= Our Lady of Good Counsel High School, Mumbai =

Our Lady of Good Counsel High School, located in Sion, Mumbai, India is one of the oldest Catholic, coeducational schools in Mumbai. The school was founded as a primary school in 1939, and became a high school in 1958. Although run by the Archdiocese of Mumbai, a majority of students at the school have been non-Christians, chiefly Hindus. The school had a tradition of beginning each day with a spiritual value class, called Moral Science for non-Christians, and Religion for Christians.

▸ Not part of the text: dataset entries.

-- pv_equiv track=rewrite | github.com/jerryxfu/medive | modules/evaluator.py | sort_classes_by_frequency_keywords
-- ===== SOURCE A (Python) =====
-- from typing import Dict, List, Optional, Any
--
-- def sort_classes_by_frequency_keywords(unique_labels: List[int], class_names: List[str]) -> List[int]:
--     """
--     Sort class labels by common vs rare condition keywords.
--     """
--     common_conditions = ['cold', 'flu', 'headache', 'fever', 'cough', 'nausea', 'fatigue',
--                          'diarrhea', 'constipation', 'rash', 'back pain', 'arthritis',
--                          'hypertension', 'diabetes', 'asthma', 'depression', 'anxiety']
--
--     def is_common_condition(name: str) -> bool:
--         name_lower = name.lower()
--         return any(common in name_lower for common in common_conditions)
--
--     # Separate common and rare conditions
--     common_pairs = []
--     rare_pairs = []
--
--     for label in unique_labels:
--         name = class_names[label]
--         if is_common_condition(name):
--             common_pairs.append((name.lower(), label))
--         else:
--             rare_pairs.append((name.lower(), label))
--
--     # Sort each group alphabetically
--     common_pairs.sort()
--     rare_pairs.sort()
--
--     # Return common conditions first, then rare ones
--     return [pair[1] for pair in common_pairs] + [pair[1] for pair in rare_pairs]
-- ===== SOURCE B (Python) =====
-- def sort_classes_by_frequency_keywords(unique_labels, class_names):
--     common_conditions = ['cold', 'flu', 'headache', 'fever', 'cough', 'nausea', 'fatigue',
--                          'diarrhea', 'constipation', 'rash', 'back pain', 'arthritis',
--                          'hypertension', 'diabetes', 'asthma', 'depression', 'anxiety']
--     def sort_key(label):
--         name = class_names[label].lower()
--         group = 0 if any(c in name for c in common_conditions) else 1
--         return (group, name, label)
--     return sorted(unique_labels, key=sort_key)
-- ===== Notes on version B (the rewrite author's own statement) =====
-- stated objective: simpler
-- what changed: Replaces the partition-into-two-lists-then-two-sorts-then-concatenate pipeline by a single sorted() call with a compound key (common-flag, lowercased name, label).
import Mathlib
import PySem

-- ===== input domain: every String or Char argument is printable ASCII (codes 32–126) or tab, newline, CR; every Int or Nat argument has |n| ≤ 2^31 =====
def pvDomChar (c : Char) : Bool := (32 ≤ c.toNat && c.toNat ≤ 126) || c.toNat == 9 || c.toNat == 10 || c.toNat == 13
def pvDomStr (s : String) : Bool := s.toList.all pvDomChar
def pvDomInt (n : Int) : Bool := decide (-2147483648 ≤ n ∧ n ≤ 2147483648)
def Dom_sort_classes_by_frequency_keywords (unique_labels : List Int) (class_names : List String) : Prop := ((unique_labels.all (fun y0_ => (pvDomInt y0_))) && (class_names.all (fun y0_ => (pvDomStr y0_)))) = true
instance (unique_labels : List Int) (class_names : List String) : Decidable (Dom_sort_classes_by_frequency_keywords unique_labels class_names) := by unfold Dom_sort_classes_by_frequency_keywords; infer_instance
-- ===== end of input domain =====

-- B replaces A's partition-into-two-lists + two sorts + concatenation by ONE keyed sort
-- with the compound key (common-flag, lowercased name, label); objective: simpler.


-- ===== PORT A =====
-- the module-level constant list of keywords (shared data, used by both ports)
def pvCommonConditions : List String :=
  ["cold", "flu", "headache", "fever", "cough", "nausea", "fatigue",
   "diarrhea", "constipation", "rash", "back pain", "arthritis",
   "hypertension", "diabetes", "asthma", "depression", "anxiety"]

-- A's nested helper is_common_condition: any(common in name.lower() for common in …)
def pvIsCommonCondition (name : String) : Bool :=
  let nameLower := PySem.Str.lower name
  pvCommonConditions.any (fun common => PySem.Str.isIn common nameLower)

-- A: one loop appending (name.lower(), label) to common_pairs or rare_pairs,
-- then sort each pair list (Python tuple order = sorted2 on (fst, snd)), then map snd and concatenate.
def sort_classes_by_frequency_keywords (unique_labels : List Int) (class_names : List String) : List Int :=
  let pairs := unique_labels.foldl
    (fun (acc : List (String × Int) × List (String × Int)) label =>
      let name := PySem.List.pyGetD class_names label ""
      if pvIsCommonCondition name then (acc.1 ++ [(PySem.Str.lower name, label)], acc.2)
      else (acc.1, acc.2 ++ [(PySem.Str.lower name, label)]))
    ([], [])
  (PySem.List.sorted2 pairs.1 Prod.fst Prod.snd).map Prod.snd
    ++ (PySem.List.sorted2 pairs.2 Prod.fst Prod.snd).map Prod.snd

-- ===== PORT B =====
-- B's sort_key(label) = (group, name, label): group/name computed once per label
def pvSortKeyParts (class_names : List String) (label : Int) : Int × String :=
  let name := PySem.Str.lower (PySem.List.pyGetD class_names label "")
  let group : Int := if pvCommonConditions.any (fun c => PySem.Str.isIn c name) then 0 else 1
  (group, name)

-- Python's 3-tuple comparison sort_key(a) < sort_key(b), written out component by component
def pvSortKeyLt (class_names : List String) (a b : Int) : Bool :=
  let ka := pvSortKeyParts class_names a
  let kb := pvSortKeyParts class_names b
  decide (ka.1 < kb.1) ||
    (ka.1 == kb.1 && (decide (ka.2 < kb.2) || (ka.2 == kb.2 && decide (a < b))))

-- B: a single sorted(unique_labels, key=sort_key); PySem.List.sorted IS this stable
-- insertion fold (PySem.List.sorted_eq_foldl_insertBy), with the tuple '<' spelled out above.
def sort_classes_by_frequency_keywords_alt (unique_labels : List Int) (class_names : List String) : List Int :=
  unique_labels.foldl (fun acc x => PySem.List.insertBy (pvSortKeyLt class_names) x acc) []

-- ===== PRECONDITION & SPEC =====
-- Pre_ excludes exactly the inputs where Python A raises IndexError on class_names[label].
def Pre_sort_classes_by_frequency_keywords (unique_labels : List Int) (class_names : List String) : Prop :=
  ∀ label ∈ unique_labels, PySem.Raise.InRange class_names.length label
instance (unique_labels : List Int) (class_names : List String) : Decidable (Pre_sort_classes_by_frequency_keywords unique_labels class_names) := by unfold Pre_sort_classes_by_frequency_keywords; infer_instance

def pvWitness_sort_classes_by_frequency_keywords : List Int × List String :=
  ([1, 0, -1], ["Flu season", "Ebola"])

def Spec_sort_classes_by_frequency_keywords (unique_labels : List Int) (class_names : List String) (out : List Int) : Prop := out = sort_classes_by_frequency_keywords_alt unique_labels class_names
instance (unique_labels : List Int) (class_names : List String) (out : List Int) : Decidable (Spec_sort_classes_by_frequency_keywords unique_labels class_names out) := by unfold Spec_sort_classes_by_frequency_keywords; infer_instance

-- ===== CLAIM (what is proved, stated in full; the proofs are below) =====
def Claim_equal_sort_classes_by_frequency_keywords : Prop := ∀ (unique_labels : List Int) (class_names : List String), Dom_sort_classes_by_frequency_keywords unique_labels class_names → Pre_sort_classes_by_frequency_keywords unique_labels class_names → Spec_sort_classes_by_frequency_keywords unique_labels class_names (sort_classes_by_frequency_keywords unique_labels class_names)

-- ===== LEMMAS AND PROOFS =====

-- proof-side view of B's compound key as a nested lexicographic (Prod.Lex) value
def pvSortKeyB (class_names : List String) (label : Int) : Int ×ₗ (String ×ₗ Int) :=
  toLex ((pvSortKeyParts class_names label).1,
         toLex ((pvSortKeyParts class_names label).2, label))

-- the boolean tuple comparison decodes the nested lexicographic order
theorem pv_lex_lt_decode (ga gb : Int) (na nb : String) (a b : Int) :
    (decide (ga < gb) || (ga == gb && (decide (na < nb) || (na == nb && decide (a < b)))))
      = decide ((toLex (ga, toLex (na, a)) : Int ×ₗ (String ×ₗ Int)) < toLex (gb, toLex (nb, b))) := by
  apply Bool.eq_iff_iff.mpr
  simp only [Bool.or_eq_true, Bool.and_eq_true, decide_eq_true_eq, beq_iff_eq,
    Prod.Lex.lt_iff, ofLex_toLex]

-- B's fold of insertBy on the boolean tuple-< is sorted with the Prod.Lex key
theorem pv_alt_eq_sorted_lex (ul : List Int) (cn : List String) :
    sort_classes_by_frequency_keywords_alt ul cn
      = PySem.List.sorted ul (pvSortKeyB cn) false := by
  have hfun : pvSortKeyLt cn = (fun a b => decide (pvSortKeyB cn a < pvSortKeyB cn b)) := by
    funext a b
    unfold pvSortKeyLt pvSortKeyB
    exact pv_lex_lt_decode _ _ _ _ a b
  rw [PySem.List.sorted_eq_foldl_insertBy, ← hfun]
  rfl

-- Python's sort of (String, Int) tuples (sorted2 on fst/snd) is the sort by the lexicographic key.
theorem pv_sorted2_eq_sorted_lex {α κ₁ κ₂ : Type} [LinearOrder κ₁] [LinearOrder κ₂]
    (xs : List α) (k1 : α → κ₁) (k2 : α → κ₂) :
    PySem.List.sorted2 xs k1 k2 false
      = PySem.List.sorted xs (fun a => toLex (k1 a, k2 a)) false := by
  unfold PySem.List.sorted2 PySem.List.sorted
  simp only [Bool.false_eq_true, if_false]
  congr 1
  funext acc x
  congr 1
  funext a b
  have h : (decide (k1 a < k1 b) || (!decide (k1 b < k1 a) && decide (k2 a < k2 b)))
      = decide ((fun a => toLex (k1 a, k2 a)) a < (fun a => toLex (k1 a, k2 a)) b) := by
    apply Bool.eq_iff_iff.mpr
    simp only [Bool.or_eq_true, Bool.and_eq_true, Bool.not_eq_true', decide_eq_true_eq,
      decide_eq_false_iff_not, not_lt, Prod.Lex.lt_iff]
    constructor
    · rintro (h | ⟨h1, h2⟩)
      · exact Or.inl h
      · rcases eq_or_lt_of_le h1 with he | hl
        · exact Or.inr ⟨he, h2⟩
        · exact Or.inl hl
    · rintro (h | ⟨h1, h2⟩)
      · exact Or.inl h
      · exact Or.inr ⟨le_of_eq h1, h2⟩
  rw [h]

-- the pair produced by A's loop for a label
def pvPairOf (class_names : List String) (label : Int) : String × Int :=
  (PySem.Str.lower (PySem.List.pyGetD class_names label ""), label)

def pvP (class_names : List String) (label : Int) : Bool :=
  pvIsCommonCondition (PySem.List.pyGetD class_names label "")

-- A's loop computes the filtered-and-mapped common and rare pair lists.
theorem pv_fold_pairs (class_names : List String) :
    ∀ (ul : List Int) (acc : List (String × Int) × List (String × Int)),
      ul.foldl
        (fun (acc : List (String × Int) × List (String × Int)) label =>
          let name := PySem.List.pyGetD class_names label ""
          if pvIsCommonCondition name then (acc.1 ++ [(PySem.Str.lower name, label)], acc.2)
          else (acc.1, acc.2 ++ [(PySem.Str.lower name, label)])) acc
      = (acc.1 ++ (ul.filter (pvP class_names)).map (pvPairOf class_names),
         acc.2 ++ (ul.filter (fun l => !pvP class_names l)).map (pvPairOf class_names)) := by
  intro ul
  induction ul with
  | nil => intro acc; simp
  | cons l t ih =>
    intro acc
    simp only [List.foldl_cons]
    rw [ih]
    by_cases hp : pvIsCommonCondition (PySem.List.pyGetD class_names l "")
    · simp [pvP, hp, pvPairOf, List.append_assoc]
    · simp [pvP, hp, pvPairOf, List.append_assoc]

-- membership shape of the pair lists
theorem pv_mem_pairs {class_names : List String} {q : Bool} {ul : List Int} {a : String × Int}
    (ha : a ∈ (ul.filter (fun l => pvP class_names l == q)).map (pvPairOf class_names)) :
    a = pvPairOf class_names a.2 ∧ pvP class_names a.2 = q := by
  rcases List.mem_map.mp ha with ⟨l, hl, rfl⟩
  have := List.of_mem_filter hl
  simp only [beq_iff_eq] at this
  exact ⟨rfl, this⟩

-- the B key of a label whose pair is in a given group
theorem pv_key_of_pair (class_names : List String) (l : Int) :
    pvSortKeyB class_names l
      = toLex ((if pvP class_names l then (0 : Int) else 1),
               toLex (pvPairOf class_names l)) := by
  simp [pvSortKeyB, pvSortKeyParts, pvP, pvIsCommonCondition, pvPairOf]

-- the B key is injective (its last component is the label itself)
theorem pv_key_injective (class_names : List String) :
    Function.Injective (pvSortKeyB class_names) := by
  intro a b h
  have := congrArg (fun x : Int ×ₗ (String ×ₗ Int) => (ofLex (ofLex x).2).2) h
  simpa [pvSortKeyB] using this

-- ===== VERDICT (by name: the statement is the Claim_ definition above) =====
theorem sort_classes_by_frequency_keywords_spec : Claim_equal_sort_classes_by_frequency_keywords := by
  intro ul cn _hdom _hpre
  unfold Spec_sort_classes_by_frequency_keywords
  unfold sort_classes_by_frequency_keywords
  rw [pv_alt_eq_sorted_lex, pv_fold_pairs cn ul ([], [])]
  simp only [List.nil_append]
  rw [pv_sorted2_eq_sorted_lex, pv_sorted2_eq_sorted_lex]
  set pk : String × Int → String ×ₗ Int := fun a => toLex (a.1, a.2) with hpk
  set C := (ul.filter (pvP cn)).map (pvPairOf cn) with hC
  set R := (ul.filter (fun l => !pvP cn l)).map (pvPairOf cn) with hR
  -- both sides are permutations of ul, Pairwise under the injective B key; hence equal
  apply PySem.List.eq_of_perm_of_pairwise_le_of_injective (pvSortKeyB cn) (pv_key_injective cn)
  · -- permutation
    refine List.Perm.trans ?_ (PySem.List.sorted_perm ul (pvSortKeyB cn) false).symm
    have p1 : ((PySem.List.sorted C pk false).map Prod.snd).Perm (ul.filter (pvP cn)) := by
      refine List.Perm.trans ((PySem.List.sorted_perm C pk false).map Prod.snd) ?_
      rw [hC, List.map_map]
      have : (Prod.snd ∘ pvPairOf cn) = id := by funext l; rfl
      simp [this]
    have p2 : ((PySem.List.sorted R pk false).map Prod.snd).Perm (ul.filter (fun l => !pvP cn l)) := by
      refine List.Perm.trans ((PySem.List.sorted_perm R pk false).map Prod.snd) ?_
      rw [hR, List.map_map]
      have : (Prod.snd ∘ pvPairOf cn) = id := by funext l; rfl
      simp [this]
    exact List.Perm.trans (List.Perm.append p1 p2) (List.filter_append_perm _ ul)
  · -- Pairwise on A's output
    rw [List.pairwise_append]
    refine ⟨?_, ?_, ?_⟩
    · -- inside the common block
      rw [List.pairwise_map]
      refine (PySem.List.sorted_pairwise C pk).imp_of_mem ?_
      intro a b ha hb hab
      have ha' := pv_mem_pairs (q := true) (by simpa [hC] using ((PySem.List.mem_sorted _ _ _ _).mp ha))
      have hb' := pv_mem_pairs (q := true) (by simpa [hC] using ((PySem.List.mem_sorted _ _ _ _).mp hb))
      rw [pv_key_of_pair, pv_key_of_pair, ha'.2, hb'.2]
      simp only [if_pos]
      rw [Prod.Lex.le_iff]
      refine Or.inr ⟨rfl, ?_⟩
      rw [← ha'.1, ← hb'.1]
      exact hab
    · -- inside the rare block
      rw [List.pairwise_map]
      refine (PySem.List.sorted_pairwise R pk).imp_of_mem ?_
      intro a b ha hb hab
      have ha' := pv_mem_pairs (q := false)
        (by simpa [hR, Bool.not_eq_true'] using ((PySem.List.mem_sorted _ _ _ _).mp ha))
      have hb' := pv_mem_pairs (q := false)
        (by simpa [hR, Bool.not_eq_true'] using ((PySem.List.mem_sorted _ _ _ _).mp hb))
      rw [pv_key_of_pair, pv_key_of_pair, ha'.2, hb'.2]
      simp only [Bool.false_eq_true, if_false]
      rw [Prod.Lex.le_iff]
      refine Or.inr ⟨rfl, ?_⟩
      rw [← ha'.1, ← hb'.1]
      exact hab
    · -- every common label precedes every rare label: 0 < 1 on the first key component
      intro x hx y hy
      rcases List.mem_map.mp hx with ⟨a, ha, rfl⟩
      rcases List.mem_map.mp hy with ⟨b, hb, rfl⟩
      have ha' := pv_mem_pairs (q := true) (by simpa [hC] using ((PySem.List.mem_sorted _ _ _ _).mp ha))
      have hb' := pv_mem_pairs (q := false)
        (by simpa [hR, Bool.not_eq_true'] using ((PySem.List.mem_sorted _ _ _ _).mp hb))
      rw [pv_key_of_pair, pv_key_of_pair, ha'.2, hb'.2]
      rw [Prod.Lex.le_iff]
      exact Or.inl (by norm_num)
  · -- Pairwise on B's output
    exact PySem.List.sorted_pairwise ul (pvSortKeyB cn)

The school is atop a hill, and shielded from the road by a massive black stone wall. The wall had two gates, one towards the East end and another to the West end. The west gate was used as the main entrance, with the east gate remaining closed most of the time. The rear boundary of the school is adjacent to a hillock which has a canon base and lookout. The base was built by the British. Students have to climb fifty steps each day, in five flights of ten steps each, to reach the main square where the church is located, before moving on to the assembly hall. Halfway up, on the side of the steps, is a white marble statue of the Virgin Mary, set inside a grotto, where a candle can be lit.

Our Lady of Good Counsel High School's first headmaster was Mr.William Dias, whose younger brother, Father Sylvester Dias, served as Principal. The duo served the school for nearly three decades.